Introducing the Bubblewrap Waffle, the pimped up Hong Kong sweet egg waffle that everyone wants. The business started on the streets with a stall at Berwick Street Market and now has queues of up to an hour outside their new shop in Wardour Street. Chinatown. Three flavours of waffle, six varieties of gelato, fourteen toppings and nine sauces to choose from. Here's a cheesy Winter Flame.
It's a well known secret that Gilbert and George go to the same kebab house in London at least five times a week to eat supper. They have been there two out of the three times I have been recently with arty friends who I want to surprise and impress. Apparently they don't have a kitchen at home so they couldn't cook even if they wanted to. The question is, is it an Installation or not? Whatever it is, the kebabs are cooked on the traditional Mangal open-fire barbecue, the pide bread is freshly made and free, quail is on the menu, the meat is full of flavour and it will only cost you about £10 per head. This, and Gilbert and George, are the reasons I can no longer go to the kebab van on Station Hill after a night out in Bury.
I opened my front door this morning to find this on the handle. In the seemingly never-ending competition between food start-ups I thought this was a great marketing tool - I actually read it before I put it in the bin. On offer and described by Time Out as 'Swanky Chef-made Meals' were Flat Iron steak, Artisan breads, Berlin Brunch which I had to look up, Truffle Mac'n'Cheese, Avocado sourdough, Club sandwich and Prosecco or Bloody Mary - all available at weekends from 11.30am to 10.00pm. But I won't be ordering because I will be making my own.

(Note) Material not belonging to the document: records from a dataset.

-- pv_equiv track=rewrite | github.com/Lab25A-CS/Appunti-Triennale | SecondoAnno/ASD/Modulo1/Algoritmi/Esercitazioni/strisciaDiMezzo.py | contaDestra
-- ===== SOURCE A (Python) =====
-- def contaDestra(L):
--     n = len(L) - 1
--     i, t = 0, 0
--     A = []
--
--     while i <= n:
--         if L[i] < 0:
--             break
--         A.append(None)
--         i += 1
--
--     while i <= n:
--         if L[i] < 0:
--             t = 0
--         else:
--             t += L[i]
--         A.append(t)
--         i += 1
--     return A
-- ===== SOURCE B (Python) =====
-- def contaDestra(L):
--     # Segment decomposition: the leading nonnegative run becomes a block of
--     # Nones; each following segment starts at a negative (emit 0) and its
--     # nonnegative run gets unconditional prefix sums.
--     n = len(L)
--     k = 0
--     while k < n and L[k] >= 0:
--         k += 1
--     res = [None] * k
--     i = k
--     while i < n:
--         # L[i] < 0: one segment
--         res.append(0)
--         t = 0
--         j = i + 1
--         while j < n and L[j] >= 0:
--             t += L[j]
--             res.append(t)
--             j += 1
--         i = j
--     return res
-- ===== Notes on version B (the rewrite author's own statement) =====
-- stated objective: alternative
-- what changed: B is segment-based: it materializes the None-prefix as a block, then an outer loop walks segments delimited by negative elements, emitting 0 for the delimiter and unconditional prefix sums of the segment's nonnegative run in an inner loop, instead of A's single index scan carrying a running sum with a conditional reset.
import Mathlib
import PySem

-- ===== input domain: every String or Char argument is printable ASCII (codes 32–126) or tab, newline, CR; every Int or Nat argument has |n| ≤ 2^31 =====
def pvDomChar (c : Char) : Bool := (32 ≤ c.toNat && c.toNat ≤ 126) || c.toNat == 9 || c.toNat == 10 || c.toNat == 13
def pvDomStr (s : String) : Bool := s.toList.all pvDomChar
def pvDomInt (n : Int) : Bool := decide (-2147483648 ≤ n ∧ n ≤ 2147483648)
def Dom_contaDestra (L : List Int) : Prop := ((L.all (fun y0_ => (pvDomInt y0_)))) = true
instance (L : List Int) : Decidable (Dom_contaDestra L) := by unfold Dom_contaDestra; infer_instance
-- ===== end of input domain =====

-- B replaces A's single index scan with conditional reset by a segment decomposition:
-- a None block for the leading nonnegative run, then per segment a 0 for the delimiting
-- negative and unconditional prefix sums of its nonnegative run
-- (objective: alternative decomposition, same cost).

-- ===== PORT A =====
-- second while loop of A: running sum t, resetting on negatives, appending t each step
def contaDestraLoop2 (t : Int) : List Int → List (Option Int)
  | [] => []
  | x :: xs =>
    let t' := if x < 0 then 0 else t + x
    some t' :: contaDestraLoop2 t' xs

-- first while loop of A: append None until the first negative, then break into loop2
def contaDestraLoop1 : List Int → List (Option Int)
  | [] => []
  | x :: xs => if x < 0 then contaDestraLoop2 0 (x :: xs) else none :: contaDestraLoop1 xs

def contaDestra (L : List Int) : List (Option Int) := contaDestraLoop1 L

-- ===== PORT B =====
-- the 'while ... >= 0' scans of B: length of the leading nonnegative run
def cdCountNonneg : List Int → Nat
  | [] => 0
  | x :: xs => if x ≥ 0 then cdCountNonneg xs + 1 else 0

-- B's inner while loop: unconditional prefix sums of a run
def cdAccum (t : Int) : List Int → List (Option Int)
  | [] => []
  | x :: xs => some (t + x) :: cdAccum (t + x) xs

-- B's outer while loop: one segment (delimiting negative, then its nonnegative run) per step
def cdSums : List Int → List (Option Int)
  | [] => []
  | _ :: xs =>
    let j := cdCountNonneg xs
    (some 0 :: cdAccum 0 (xs.take j)) ++ cdSums (xs.drop j)
termination_by xs => xs.length
decreasing_by simp [List.length_drop]

def contaDestra_alt (L : List Int) : List (Option Int) :=
  let k := cdCountNonneg L
  List.replicate k (none : Option Int) ++ cdSums (L.drop k)

-- ===== PRECONDITION & SPEC =====
def Spec_contaDestra (L : List Int) (out : List (Option Int)) : Prop := out = contaDestra_alt L
instance (L : List Int) (out : List (Option Int)) : Decidable (Spec_contaDestra L out) := by unfold Spec_contaDestra; infer_instance

-- ===== CLAIM (what is proved, stated in full; the proofs are below) =====
def Claim_equal_contaDestra : Prop := ∀ (L : List Int), Dom_contaDestra L → Spec_contaDestra L (contaDestra L)

-- ===== LEMMAS AND PROOFS =====

-- after dropping the leading nonnegative run, the list is empty or starts with a negative
theorem drop_cdCountNonneg (xs : List Int) :
    xs.drop (cdCountNonneg xs) = [] ∨ ∃ y ys, xs.drop (cdCountNonneg xs) = y :: ys ∧ y < 0 := by
  induction xs with
  | nil => left; rfl
  | cons x xs ih =>
    by_cases h : x ≥ 0
    · simpa [cdCountNonneg, h] using ih
    · right; exact ⟨x, xs, by simp [cdCountNonneg, h], by omega⟩

-- A's second loop splits at the leading nonnegative run; the carried sum at the
-- following negative (if any) is irrelevant since the loop resets there
theorem loop2_split (xs : List Int) (t t' : Int) :
    contaDestraLoop2 t xs =
      cdAccum t (xs.take (cdCountNonneg xs)) ++ contaDestraLoop2 t' (xs.drop (cdCountNonneg xs)) := by
  induction xs generalizing t with
  | nil => simp [contaDestraLoop2, cdAccum]
  | cons x xs ih =>
    by_cases h : x ≥ 0
    · have hx : ¬ x < 0 := by omega
      simp only [cdCountNonneg, h, if_true, List.take_succ_cons, List.drop_succ_cons,
        contaDestraLoop2, hx, if_false, cdAccum, List.cons_append]
      exact congrArg _ (ih (t + x))
    · have hx : x < 0 := by omega
      simp [cdCountNonneg, h, contaDestraLoop2, hx, cdAccum]

-- on a list that is empty or starts with a negative, B's segment loop is A's second loop
theorem cdSums_eq_loop2_aux (n : Nat) : ∀ (xs : List Int), xs.length ≤ n →
    (xs = [] ∨ ∃ y ys, xs = y :: ys ∧ y < 0) → cdSums xs = contaDestraLoop2 0 xs := by
  induction n with
  | zero =>
    intro xs hlen hx
    have : xs = [] := List.length_eq_zero_iff.mp (Nat.le_zero.mp hlen)
    subst this; simp [cdSums, contaDestraLoop2]
  | succ n ih =>
    intro xs hlen hx
    rcases hx with rfl | ⟨y, ys, rfl, hy⟩
    · simp [cdSums, contaDestraLoop2]
    · have hylt : y < 0 := hy
      have hrec : cdSums (ys.drop (cdCountNonneg ys)) =
          contaDestraLoop2 0 (ys.drop (cdCountNonneg ys)) := by
        apply ih
        · have := List.length_drop (l := ys) (i := cdCountNonneg ys)
          have hl : ys.length ≤ n := by simpa using Nat.lt_succ_iff.mp (Nat.lt_of_lt_of_le (by simp) hlen)
          omega
        · exact drop_cdCountNonneg ys
      simp only [cdSums, contaDestraLoop2]
      simp only [show (y < 0) = True from by simp [hylt], if_true, List.cons_append]
      rw [hrec, ← loop2_split ys 0 0]

theorem cdSums_eq_loop2 (xs : List Int)
    (hx : xs = [] ∨ ∃ y ys, xs = y :: ys ∧ y < 0) :
    cdSums xs = contaDestraLoop2 0 xs :=
  cdSums_eq_loop2_aux xs.length xs le_rfl hx

-- A's whole body equals B's whole body
theorem loop1_eq_alt (L : List Int) :
    contaDestraLoop1 L =
      List.replicate (cdCountNonneg L) (none : Option Int) ++ cdSums (L.drop (cdCountNonneg L)) := by
  induction L with
  | nil => simp [contaDestraLoop1, cdCountNonneg, cdSums]
  | cons x xs ih =>
    by_cases h : x ≥ 0
    · have hx : ¬ x < 0 := by omega
      simp [contaDestraLoop1, hx, cdCountNonneg, h, List.replicate_succ, ih]
    · have hx : x < 0 := by omega
      simp only [cdCountNonneg, h, if_false, List.replicate, List.drop_zero, List.nil_append]
      rw [cdSums_eq_loop2 (x :: xs) (Or.inr ⟨x, xs, rfl, hx⟩)]
      simp [contaDestraLoop1, hx]

-- ===== VERDICT (by name: the statement is the Claim_ definition above) =====
theorem contaDestra_spec : Claim_equal_contaDestra := by
  intro L _
  show contaDestra L = contaDestra_alt L
  simpa [contaDestra, contaDestra_alt] using loop1_eq_alt L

Critically acclaimed Moro has little sisters and now we have one of them - Morito - living at the end of our road. With Brawn at the other end of the road I have hit the foodie jackpot for restaurants moving to this area of London, although at suffolkfoodie we rarely have deep enough pockets to go there more than once. Give me the pie and mash shops for dedication to service (about a hundred years of it) and value (still £3.50 for a home made lunch) But award-winning Moorish cuisine, rooted in Spanish and North African influences is hard to ignore, and the owners of Moro - Sam and Sam Clark - were locals once, they lived in the area too. So we booked our table, starting with three glasses of sherry (not each - there were three of us) advised by a waitress from Jerez, and quickly into a starter of dakos - a salad of tomatoes and soaked rye bread with fresh cheese, olives and anchovies. We then went through the tapas: octopus with fava puree, a succulent turbot steak with sherry vinegar and paprika, salt cod with purple potatoes, rabbit deep fried to a dry crunch with rosemary and moscatel vinegar, labneh with chillies and broad beans, and beetroot sweet herb borani with walnuts. It's all about the fresh quality ingredients and the interesting flavours here. The dessert we shared was filo pastry with gum mastic labneh and rhubarb. All of this and a glass of wine each amounted to £40 a head including service. I think we can afford to go back.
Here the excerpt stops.